Task:
Go through the listing below and count the lines with "rewrite" in them. Only the count is needed.

Supplied material:
-- pv_equiv track=rewrite | github.com/RithvikKasarla/2019-Infinite-Loop-Practice | 2017_problems/prob6/main.py | pheonetic_alphabet
-- ===== SOURCE A (Python) =====
-- alphabet = ["Alpha", "Bravo", "Charlie", "Delta", "Echo", "Foxtrot", "Golf", "Hotel", "India", "Juliet", "Kilo", "Lima", "Mike", "November", "Oscar", "Papa", "Quebec", "Romeo", "Sierra", "Tango", "Uniform", "Victor", "Whiskey", "Xray", "Yankee", "Zulu"]
--
-- def pheonetic_alphabet(ipt):
--     final = []
--     for idx, i in enumerate(ipt):
--         if i == " ":
--             final.append(" ")
--         else:
--             final.append(alphabet[ord(i.lower()) - 97])
--             try:
--                 if not ipt[idx + 1] == " ":
--                     final.append("-")
--             except:
--                 pass
--     return "".join(final)
-- ===== SOURCE B (Python) =====
-- alphabet = ["Alpha", "Bravo", "Charlie", "Delta", "Echo", "Foxtrot", "Golf", "Hotel", "India", "Juliet", "Kilo", "Lima", "Mike", "November", "Oscar", "Papa", "Quebec", "Romeo", "Sierra", "Tango", "Uniform", "Victor", "Whiskey", "Xray", "Yankee", "Zulu"]
--
-- def pheonetic_alphabet(ipt):
--     words = ipt.split(" ")
--     spelled = ["-".join(alphabet[ord(c.lower()) - 97] for c in w) for w in words]
--     return " ".join(spelled)
-- ===== Notes on version B (the rewrite author's own statement) =====
-- stated objective: idiomatic
-- what changed: Replaces the index-with-lookahead loop and try/except by the idiomatic pipeline that splits the input on spaces, spells each word, joins the letters of a word with dashes and rejoins the words with spaces.
import Mathlib
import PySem

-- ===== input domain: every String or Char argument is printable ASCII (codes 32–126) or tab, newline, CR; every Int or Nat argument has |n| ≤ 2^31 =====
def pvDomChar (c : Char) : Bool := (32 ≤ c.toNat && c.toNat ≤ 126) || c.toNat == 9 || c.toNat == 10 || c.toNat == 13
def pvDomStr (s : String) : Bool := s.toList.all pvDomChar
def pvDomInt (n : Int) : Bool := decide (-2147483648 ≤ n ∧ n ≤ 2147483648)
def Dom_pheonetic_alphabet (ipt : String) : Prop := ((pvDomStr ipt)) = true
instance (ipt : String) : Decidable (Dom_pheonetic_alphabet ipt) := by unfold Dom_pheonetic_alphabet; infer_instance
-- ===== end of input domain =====

-- B replaces A's index-with-lookahead loop and try/except by the idiomatic
-- split-on-space / spell-each-word / join pipeline; same O(n) cost, no speed claim.

-- the module-level constant 'alphabet' (shared by both Pythons)
def pvAlphabet : List String := ["Alpha", "Bravo", "Charlie", "Delta", "Echo", "Foxtrot", "Golf", "Hotel", "India", "Juliet", "Kilo", "Lima", "Mike", "November", "Oscar", "Papa", "Quebec", "Romeo", "Sierra", "Tango", "Uniform", "Victor", "Whiskey", "Xray", "Yankee", "Zulu"]

-- ===== PORT A =====
-- A's loop over enumerate(ipt) with one-character lookahead and try/except: pass.
-- alphabet[ord(i.lower()) - 97] is inlined; under Pre_ the index is always in
-- Python range, so the .getD "" default is never produced.
def pheonetic_alphabet (ipt : String) : String :=
  let cs := ipt.toList
  let final : List String :=
    (PySem.List.enumerate cs 0).foldl (fun final p =>
      if p.2 = ' ' then final ++ [" "]
      else
        let final := final ++
          [(PySem.List.pyGet? pvAlphabet (((PySem.Chars.lowerChar p.2).toNat : Int) - 97)).getD ""]
        -- try: if not ipt[idx+1] == " ": append "-"  except: pass
        match PySem.List.pyGet? cs (p.1 + 1) with
        | some c => if ¬ (c = ' ') then final ++ ["-"] else final
        | none => final) []
  PySem.Str.join "" final

-- ===== PORT B =====
-- alphabet[ord(c.lower()) - 97] as used by Source B's comprehension
def pvSpell (c : Char) : String :=
  (PySem.List.pyGet? pvAlphabet (((PySem.Chars.lowerChar c).toNat : Int) - 97)).getD ""

def pheonetic_alphabet_alt (ipt : String) : String :=
  let words := (PySem.Str.split? ipt " ").getD []   -- sep ≠ "", never none
  let spelled := words.map (fun w => PySem.Str.join "-" (w.toList.map pvSpell))
  PySem.Str.join " " spelled

-- ===== PRECONDITION & SPEC =====
-- Pre_ admits exactly the inputs on which Python A returns: every character is a
-- space or has ord(c.lower())-97 in Python's valid index range [-26, 25] for the
-- 26-word list (letters, plus '[' '\' ']' '^' '_' '`' via negative indexing);
-- on any other character A raises IndexError.
def Pre_pheonetic_alphabet (ipt : String) : Prop :=
  (ipt.toList.all (fun c => c == ' ' ||
    (decide (71 ≤ (PySem.Chars.lowerChar c).toNat) && decide ((PySem.Chars.lowerChar c).toNat ≤ 122)))) = true
instance (ipt : String) : Decidable (Pre_pheonetic_alphabet ipt) := by unfold Pre_pheonetic_alphabet; infer_instance

def pvWitness_pheonetic_alphabet : String := "ab cd"

def Spec_pheonetic_alphabet (ipt : String) (out : String) : Prop := out = pheonetic_alphabet_alt ipt
instance (ipt : String) (out : String) : Decidable (Spec_pheonetic_alphabet ipt out) := by unfold Spec_pheonetic_alphabet; infer_instance

-- ===== CLAIM (what is proved, stated in full; the proofs are below) =====
def Claim_equal_pheonetic_alphabet : Prop := ∀ (ipt : String), Dom_pheonetic_alphabet ipt → Pre_pheonetic_alphabet ipt → Spec_pheonetic_alphabet ipt (pheonetic_alphabet ipt)

-- ===== LEMMAS AND PROOFS =====

-- The list of strings A's loop appends, written as structural recursion with
-- one-character lookahead on the suffix.
def pvF : List Char → List String
  | [] => []
  | c :: rest =>
      if c = ' ' then " " :: pvF rest
      else pvSpell c :: (match rest.head? with
        | some d => if d = ' ' then pvF rest else "-" :: pvF rest
        | none => pvF rest)

-- A's foldl over enumerate, started at offset k into cs, appends pvF (suffix).
theorem pvFoldA_eq (cs : List Char) :
    ∀ (s : List Char) (k : Nat) (acc : List String), cs.drop k = s →
    List.foldl (fun final p =>
      if p.2 = ' ' then final ++ [" "]
      else
        let final := final ++
          [(PySem.List.pyGet? pvAlphabet (((PySem.Chars.lowerChar p.2).toNat : Int) - 97)).getD ""]
        match PySem.List.pyGet? cs (p.1 + 1) with
        | some c => if ¬ (c = ' ') then final ++ ["-"] else final
        | none => final) acc (PySem.List.enumerate s (k : Int))
    = acc ++ pvF s := by
  intro s
  induction s with
  | nil => intro k acc _; simp [PySem.List.enumerate_nil, pvF]
  | cons c rest ih =>
    intro k acc hdrop
    have hdrop' : cs.drop (k + 1) = rest := by
      have h := congrArg List.tail hdrop
      rw [List.tail_drop] at h
      exact h
    have hget : PySem.List.pyGet? cs ((k : Int) + 1) = rest.head? := by
      have h1 : ((k : Int) + 1) = ((k + 1 : Nat) : Int) := by push_cast; ring
      rw [h1, PySem.List.pyGet?_natCast, ← List.head?_drop, hdrop']
    have IH : ∀ acc' : List String,
        List.foldl (fun final p =>
          if p.2 = ' ' then final ++ [" "]
          else
            let final := final ++
              [(PySem.List.pyGet? pvAlphabet (((PySem.Chars.lowerChar p.2).toNat : Int) - 97)).getD ""]
            match PySem.List.pyGet? cs (p.1 + 1) with
            | some c => if ¬ (c = ' ') then final ++ ["-"] else final
            | none => final) acc' (PySem.List.enumerate rest ((k : Int) + 1))
        = acc' ++ pvF rest := by
      intro acc'
      have h2 := ih (k + 1) acc' hdrop'
      have h1 : ((k : Int) + 1) = ((k + 1 : Nat) : Int) := by push_cast; ring
      rw [h1]; exact h2
    rw [PySem.List.enumerate_cons, List.foldl_cons, IH]
    by_cases hc : c = ' '
    · simp [pvF, hc]
    · cases hhd : rest.head? with
      | none => simp [pvF, pvSpell, hget, hhd, hc]
      | some d =>
        by_cases hd : d = ' '
        · simp [pvF, pvSpell, hget, hhd, hc, hd]
        · simp [pvF, pvSpell, hget, hhd, hc, hd]

-- PySem's fueled splitOn on a one-character separator is List.splitOnP.
theorem pvGo_spec (s : Char) :
    ∀ (fuel : Nat) (l cur : List Char) (acc : List (List Char)), l.length ≤ fuel →
    PySem.Chars.splitOn.go [s] fuel l cur acc
      = acc.reverse ++ List.modifyHead (cur.reverse ++ ·) (l.splitOnP (· == s)) := by
  intro fuel
  induction fuel with
  | zero =>
    intro l cur acc hl
    have hnil : l = [] := List.length_eq_zero_iff.mp (Nat.le_zero.mp hl)
    subst hnil
    simp [PySem.Chars.splitOn.go, List.splitOnP_nil]
  | succ n ih =>
    intro l cur acc hl
    cases l with
    | nil => simp [PySem.Chars.splitOn.go, List.splitOnP_nil]
    | cons c rest =>
      rw [PySem.Chars.splitOn.go]
      simp only [List.length_cons] at hl
      by_cases hc : c = s
      · have hpre : List.isPrefixOf [s] (c :: rest) = true := by
          simp [List.isPrefixOf, hc]
        rw [if_pos hpre]
        rw [show List.drop [s].length (c :: rest) = rest by simp]
        rw [ih rest [] (cur.reverse :: acc) (by omega)]
        rw [List.splitOnP_cons, if_pos (by simp [hc])]
        cases hx : rest.splitOnP (· == s) <;> simp
      · have hpre : ¬ (List.isPrefixOf [s] (c :: rest) = true) := by
          simp [List.isPrefixOf]; exact fun h => (hc h.symm).elim
        rw [if_neg hpre]
        rw [ih rest (c :: cur) acc (by omega)]
        rw [List.splitOnP_cons, if_neg (by simp [hc])]
        congr 1
        cases h : rest.splitOnP (· == s) with
        | nil => exact absurd h (List.splitOnP_ne_nil _ _)
        | cons w ws => simp

theorem pvSplitOn_single (cs : List Char) (s : Char) :
    PySem.Chars.splitOn cs [s] = cs.splitOnP (· == s) := by
  rw [PySem.Chars.splitOn, pvGo_spec s (cs.length + 1) cs [] [] (by omega)]
  cases h : cs.splitOnP (· == s) with
  | nil => exact absurd h (List.splitOnP_ne_nil _ _)
  | cons w ws => simp

theorem pvJoin_nil_cons (a : List Char) (l : List (List Char)) :
    PySem.Chars.join [] (a :: l) = a ++ PySem.Chars.join [] l := by
  cases l with
  | nil => simp [PySem.Chars.join_singleton, PySem.Chars.join_nil]
  | cons q rest => rw [PySem.Chars.join_cons_cons]; simp

theorem pvJoin_append_head (sep a b : List Char) (l : List (List Char)) :
    PySem.Chars.join sep ((a ++ b) :: l) = a ++ PySem.Chars.join sep (b :: l) := by
  cases l with
  | nil => simp [PySem.Chars.join_singleton]
  | cons q rest => rw [PySem.Chars.join_cons_cons, PySem.Chars.join_cons_cons]; simp

-- Core: the concatenation of A's string list equals B's split/spell/join pipeline.
theorem pvCore (s : List Char) :
    PySem.Chars.join [] ((pvF s).map String.toList)
      = PySem.Chars.join [' ']
          ((s.splitOnP (· == ' ')).map (fun w => PySem.Chars.join ['-'] (w.map (fun c => (pvSpell c).toList)))) := by
  induction s with
  | nil =>
    simp [pvF, List.splitOnP_nil, PySem.Chars.join_singleton, PySem.Chars.join_nil]
  | cons c rest ih =>
    by_cases hc : c = ' '
    · subst hc
      rw [List.splitOnP_cons, if_pos (by simp)]
      rw [show pvF (' ' :: rest) = " " :: pvF rest by simp [pvF], List.map_cons,
        show (" " : String).toList = [' '] from rfl, pvJoin_nil_cons, ih]
      cases h : rest.splitOnP (· == ' ') with
      | nil => exact absurd h (List.splitOnP_ne_nil _ _)
      | cons w ws =>
        simp only [List.map_cons]
        rw [PySem.Chars.join_cons_cons]
        simp [PySem.Chars.join_nil]
    · rw [List.splitOnP_cons, if_neg (by simp [hc])]
      cases h : rest.splitOnP (· == ' ') with
      | nil => exact absurd h (List.splitOnP_ne_nil _ _)
      | cons w ws =>
        rw [h] at ih
        simp only [List.modifyHead_cons, List.map_cons]
        cases rest with
        | nil =>
          rw [List.splitOnP_nil] at h
          injection h with h1 h2
          subst h1; subst h2
          simp [show pvF [c] = [pvSpell c] by simp [pvF, hc],
            PySem.Chars.join_singleton]
        | cons d r' =>
          by_cases hd : d = ' '
          · subst hd
            have hw : w = [] := by
              rw [List.splitOnP_cons, if_pos (by simp)] at h
              injection h with h1 _; exact h1.symm
            subst hw
            rw [show pvF (c :: ' ' :: r') = pvSpell c :: pvF (' ' :: r') by simp [pvF, hc],
              List.map_cons, pvJoin_nil_cons, ih]
            have key := pvJoin_append_head [' '] ((pvSpell c).toList) []
              (List.map (fun w => PySem.Chars.join ['-'] (List.map (fun c => (pvSpell c).toList) w)) ws)
            simp only [List.append_nil] at key
            rw [show PySem.Chars.join ['-'] ((pvSpell c).toList :: List.map (fun c => (pvSpell c).toList) ([] : List Char)) = (pvSpell c).toList by simp [PySem.Chars.join_singleton], key]
            simp [PySem.Chars.join_nil]
          · have hsplit' : ∃ w', w = d :: w' ∧ r'.splitOnP (· == ' ') = w' :: ws := by
              rw [List.splitOnP_cons, if_neg (by simp [hd])] at h
              cases h' : r'.splitOnP (· == ' ') with
              | nil => exact absurd h' (List.splitOnP_ne_nil _ _)
              | cons w' ws' =>
                rw [h'] at h
                simp only [List.modifyHead_cons] at h
                injection h with h1 h2
                exact ⟨w', h1.symm, by rw [h2]⟩
            obtain ⟨w', hw1, _⟩ := hsplit'
            subst hw1
            rw [show pvF (c :: d :: r') = pvSpell c :: "-" :: pvF (d :: r') by simp [pvF, hc, hd],
              List.map_cons, List.map_cons, pvJoin_nil_cons, pvJoin_nil_cons, ih,
              show ("-" : String).toList = ['-'] from rfl]
            rw [List.map_cons, List.map_cons, PySem.Chars.join_cons_cons]
            rw [pvJoin_append_head [' '] ((pvSpell c).toList ++ ['-'])
              (PySem.Chars.join ['-'] ((pvSpell d).toList :: List.map (fun c => (pvSpell c).toList) w'))
              (List.map (fun w => PySem.Chars.join ['-'] (List.map (fun c => (pvSpell c).toList) w)) ws)]
            simp [List.append_assoc]

-- ===== VERDICT (by name: the statement is the Claim_ definition above) =====
theorem pheonetic_alphabet_spec : Claim_equal_pheonetic_alphabet := by
  intro ipt _ _
  unfold Spec_pheonetic_alphabet pheonetic_alphabet pheonetic_alphabet_alt
  show PySem.Str.join "" (List.foldl (fun final p =>
      if p.2 = ' ' then final ++ [" "]
      else
        let final := final ++
          [(PySem.List.pyGet? pvAlphabet (((PySem.Chars.lowerChar p.2).toNat : Int) - 97)).getD ""]
        match PySem.List.pyGet? ipt.toList (p.1 + 1) with
        | some c => if ¬ (c = ' ') then final ++ ["-"] else final
        | none => final) [] (PySem.List.enumerate ipt.toList 0))
    = PySem.Str.join " " (((PySem.Str.split? ipt " ").getD []).map (fun w => PySem.Str.join "-" (w.toList.map pvSpell)))
  have h0 := pvFoldA_eq ipt.toList ipt.toList 0 [] (by simp)
  simp only [Nat.cast_zero] at h0
  rw [h0]
  -- identify B's word list with splitOnP on the character list
  have hsplit : Option.map (fun x => List.map String.toList x) (PySem.Str.split? ipt " ")
      = some (ipt.toList.splitOnP (· == ' ')) := by
    rw [PySem.Str.split?_map]
    rw [show (" " : String).toList = [' '] from rfl]
    rw [PySem.Chars.split?, if_neg (by simp), pvSplitOn_single]
  cases hws : PySem.Str.split? ipt " " with
  | none => rw [hws] at hsplit; simp at hsplit
  | some ws =>
    rw [hws] at hsplit
    simp only [Option.map_some, Option.some.injEq] at hsplit
    simp only [Option.getD_some, List.nil_append]
    rw [PySem.Str.join, PySem.Str.join]
    congr 1
    rw [show ("" : String).toList = [] from rfl, show (" " : String).toList = [' '] from rfl]
    rw [pvCore, ← hsplit]
    simp only [List.map_map]
    congr 1
    refine List.map_congr_left fun w _ => ?_
    simp only [Function.comp_apply, PySem.Str.join]
    rw [show (("-" : String).toList) = ['-'] from rfl]
    rw [String.toList_ofList]
    simp [List.map_map]
    rfl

Answer:
2